Por Carlos Alberto Castrillón*

Me piden que escoja los cinco poemas de autores quindianos que más me gustan. De inmediato la mente se activa y permanece alerta por un buen rato. Regresan las viejas lecturas y los momentos gratos que la poesía favorece. La memoria se pone en “modo taxonómico”, pero al poco tiempo las jerarquías entran en crisis.
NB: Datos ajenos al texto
-- ===== LEMMAS AND PROOFS =====

-- the flattened edge stream of the nested dict: (debtor, creditor, amount)
def pvStream (debts : List (String × List (String × Int))) : List (String × String × Int) :=
  debts.flatMap (fun p => p.2.map (fun q => (p.1, q.1, q.2)))

-- global nested lookup  debts.get(x, {}).get(y, 0)
def pvLook (debts : List (String × List (String × Int))) (x y : String) : Int :=
  PySem.Dict.getD (PySem.Dict.mk (PySem.Dict.getD (PySem.Dict.mk debts) x [])) y 0

-- A's inner-loop body as a step function on one edge
def pvStepA (debts : List (String × List (String × Int)))
    (st : PySem.Dict String (PySem.Dict String Int) × PySem.Set (String × String))
    (e : String × String × Int) :
    PySem.Dict String (PySem.Dict String Int) × PySem.Set (String × String) :=
  if PySem.Set.contains st.2 (e.2.1, e.1) then st
  else if e.2.2 - pvLook debts e.2.1 e.1 > 0 then
    (PySem.Dict.insert st.1 e.1 (PySem.Dict.insert (PySem.Dict.getD st.1 e.1 PySem.Dict.empty) e.2.1 (e.2.2 - pvLook debts e.2.1 e.1)),
      PySem.Set.add st.2 (e.1, e.2.1))
  else if e.2.2 - pvLook debts e.2.1 e.1 < 0 then
    (PySem.Dict.insert st.1 e.2.1 (PySem.Dict.insert (PySem.Dict.getD st.1 e.2.1 PySem.Dict.empty) e.1 (-(e.2.2 - pvLook debts e.2.1 e.1))),
      PySem.Set.add st.2 (e.1, e.2.1))
  else (st.1, PySem.Set.add st.2 (e.1, e.2.1))

-- signed contribution of one edge to its unordered pair (none = self-loop)
def pvSgn (e : String × String × Int) : Option ((String × String) × Int) :=
  if e.1 = e.2.1 then none
  else if e.1 < e.2.1 then some ((e.1, e.2.1), e.2.2) else some ((e.2.1, e.1), -e.2.2)

-- B's pass-1 body as a step function on one edge
def pvStepB (d : PySem.Dict (String × String) Int) (e : String × String × Int) :
    PySem.Dict (String × String) Int :=
  if e.1 = e.2.1 then d
  else
    PySem.Dict.insert d (if e.1 < e.2.1 then ((e.1, e.2.1), e.2.2) else ((e.2.1, e.1), -e.2.2)).1
      (PySem.Dict.getD d (if e.1 < e.2.1 then ((e.1, e.2.1), e.2.2) else ((e.2.1, e.1), -e.2.2)).1 0 +
        (if e.1 < e.2.1 then ((e.1, e.2.1), e.2.2) else ((e.2.1, e.1), -e.2.2)).2)

-- B's accumulator step on a signed pair entry
def pvStepP (d : PySem.Dict (String × String) Int) (x : (String × String) × Int) :
    PySem.Dict (String × String) Int :=
  PySem.Dict.insert d x.1 (PySem.Dict.getD d x.1 0 + x.2)

-- B's emission step
def pvEmit (r : PySem.Dict String (PySem.Dict String Int)) (kv : (String × String) × Int) :
    PySem.Dict String (PySem.Dict String Int) :=
  if kv.2 > 0 then
    PySem.Dict.insert r kv.1.1 (PySem.Dict.insert (PySem.Dict.getD r kv.1.1 PySem.Dict.empty) kv.1.2 kv.2)
  else if kv.2 < 0 then
    PySem.Dict.insert r kv.1.2 (PySem.Dict.insert (PySem.Dict.getD r kv.1.2 PySem.Dict.empty) kv.1.1 (-kv.2))
  else r

def pvW (debts : List (String × List (String × Int))) (k : String × String) : Int :=
  pvLook debts k.1 k.2 - pvLook debts k.2 k.1

def pvEmitAll (debts : List (String × List (String × Int))) (ks : List (String × String)) :
    PySem.Dict String (PySem.Dict String Int) :=
  (ks.map (fun k => (k, pvW debts k))).foldl pvEmit PySem.Dict.empty

def pvKeys (E : List (String × String × Int)) : List (String × String) :=
  PySem.Set.ofList ((E.filterMap pvSgn).map Prod.fst)

-- total amount of the (x, y) edges in E
def pvAmt (E : List (String × String × Int)) (x y : String) : Int :=
  ((E.filter (fun e => e.1 == x && e.2.1 == y)).map (fun e => e.2.2)).sum

theorem pvBoolExt {a b : Bool} (h : a = true ↔ b = true) : a = b := by
  cases a <;> cases b <;> simp_all

theorem pvNotTrue {b : Bool} (h : ¬ b = true) : b = false := by
  cases b <;> simp_all

theorem pvFilterPos {α : Type} {p : α → Bool} (a : α) (l : List α) (h : p a = true) :
    (a :: l).filter p = a :: l.filter p := by
  simp [h]

theorem pvFilterNeg {α : Type} {p : α → Bool} (a : α) (l : List α) (h : p a = false) :
    (a :: l).filter p = l.filter p := by
  simp [h]

-- ---- flattening the two ports ----
theorem pvNetA_eq (debts : List (String × List (String × Int))) :
    net_debts debts =
      ((pvStream debts).foldl (pvStepA debts) (PySem.Dict.empty, PySem.Set.empty)).1.items.map
        (fun p => (p.1, p.2.items)) := by
  simp only [net_debts, pvStream, List.foldl_flatMap, List.foldl_map, pvStepA, pvLook]

theorem pvNetB_eq (debts : List (String × List (String × Int))) :
    net_debts_alt debts =
      (((pvStream debts).foldl pvStepB PySem.Dict.empty).items.foldl pvEmit PySem.Dict.empty).items.map
        (fun p => (p.1, p.2.items)) := by
  simp only [net_debts_alt, pvStream, List.foldl_flatMap, List.foldl_map, pvStepB]
  rfl

-- ---- pvStepA characterizations ----
theorem pvStepA_skip (debts : List (String × List (String × Int))) (st) (e : String × String × Int)
    (h : PySem.Set.contains st.2 (e.2.1, e.1) = true) : pvStepA debts st e = st := by
  unfold pvStepA; rw [if_pos h]

theorem pvStepA_fst (debts : List (String × List (String × Int))) (st) (e : String × String × Int)
    (h : PySem.Set.contains st.2 (e.2.1, e.1) = false) :
    (pvStepA debts st e).1 =
      (if e.2.2 - pvLook debts e.2.1 e.1 > 0 then
        PySem.Dict.insert st.1 e.1 (PySem.Dict.insert (PySem.Dict.getD st.1 e.1 PySem.Dict.empty) e.2.1 (e.2.2 - pvLook debts e.2.1 e.1))
      else if e.2.2 - pvLook debts e.2.1 e.1 < 0 then
        PySem.Dict.insert st.1 e.2.1 (PySem.Dict.insert (PySem.Dict.getD st.1 e.2.1 PySem.Dict.empty) e.1 (-(e.2.2 - pvLook debts e.2.1 e.1)))
      else st.1) := by
  unfold pvStepA
  rw [if_neg (by intro hm; rw [hm] at h; exact Bool.noConfusion h)]
  split_ifs <;> rfl

theorem pvStepA_snd (debts : List (String × List (String × Int))) (st) (e : String × String × Int)
    (h : PySem.Set.contains st.2 (e.2.1, e.1) = false) :
    (pvStepA debts st e).2 = PySem.Set.add st.2 (e.1, e.2.1) := by
  unfold pvStepA
  rw [if_neg (by intro hm; rw [hm] at h; exact Bool.noConfusion h)]
  split_ifs <;> rfl

theorem pvStepA_snd_cases (debts : List (String × List (String × Int))) (st)
    (e : String × String × Int) :
    (pvStepA debts st e).2 = st.2 ∨ (pvStepA debts st e).2 = PySem.Set.add st.2 (e.1, e.2.1) := by
  cases hc : PySem.Set.contains st.2 (e.2.1, e.1)
  · exact Or.inr (pvStepA_snd debts st e hc)
  · exact Or.inl (by rw [pvStepA_skip debts st e hc])

-- ---- facts about A's seen-set ----
theorem pvSeen_mono (debts : List (String × List (String × Int))) :
    ∀ (E : List (String × String × Int))
      (st : PySem.Dict String (PySem.Dict String Int) × PySem.Set (String × String))
      (s : String × String), s ∈ st.2 → s ∈ (E.foldl (pvStepA debts) st).2 := by
  intro E
  induction E with
  | nil => intro st s h; exact h
  | cons e E ih =>
    intro st s h
    refine ih _ s ?_
    rcases pvStepA_snd_cases debts st e with heq | heq <;> rw [heq]
    · exact h
    · exact (PySem.Set.mem_add _ _ _).mpr (Or.inl h)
Debo incluir un poema de El libro de los fantasmas, de Luis Vidales, poemario un tanto menospreciado ante el brillo de Suenan timbres; el poema ha estado marcado en ese libro desde hace 30 años. Es obligatorio agregar la poderosa «Canción del amor fugaz», de Carmelina Soto, que considero un ejemplo perfecto de su poética rebelde y autónoma. Un poema de Ricardo Cuéllar es indispensable para recordar una poesía densa y perdurable con la que conecté sin dificultades cuando la conocí tardíamente. Para el balance de tono, ya escogí uno de Omar García Ramírez, que ofrece el contraste perfecto, con la lucidez y el descreimiento que admiro en su poesía. Con «A la larga se trata de ser cangrejo o liebre», de Nelson Osorio Marín, un poema que quedó en la historia personal, tengo lo que me piden: cinco poemas diversos y siempre actuales por el arte que los motiva; cinco poemas con los que podemos dialogar y demostrar el valor de lo que escriben los poetas nacidos en estas breves tierras.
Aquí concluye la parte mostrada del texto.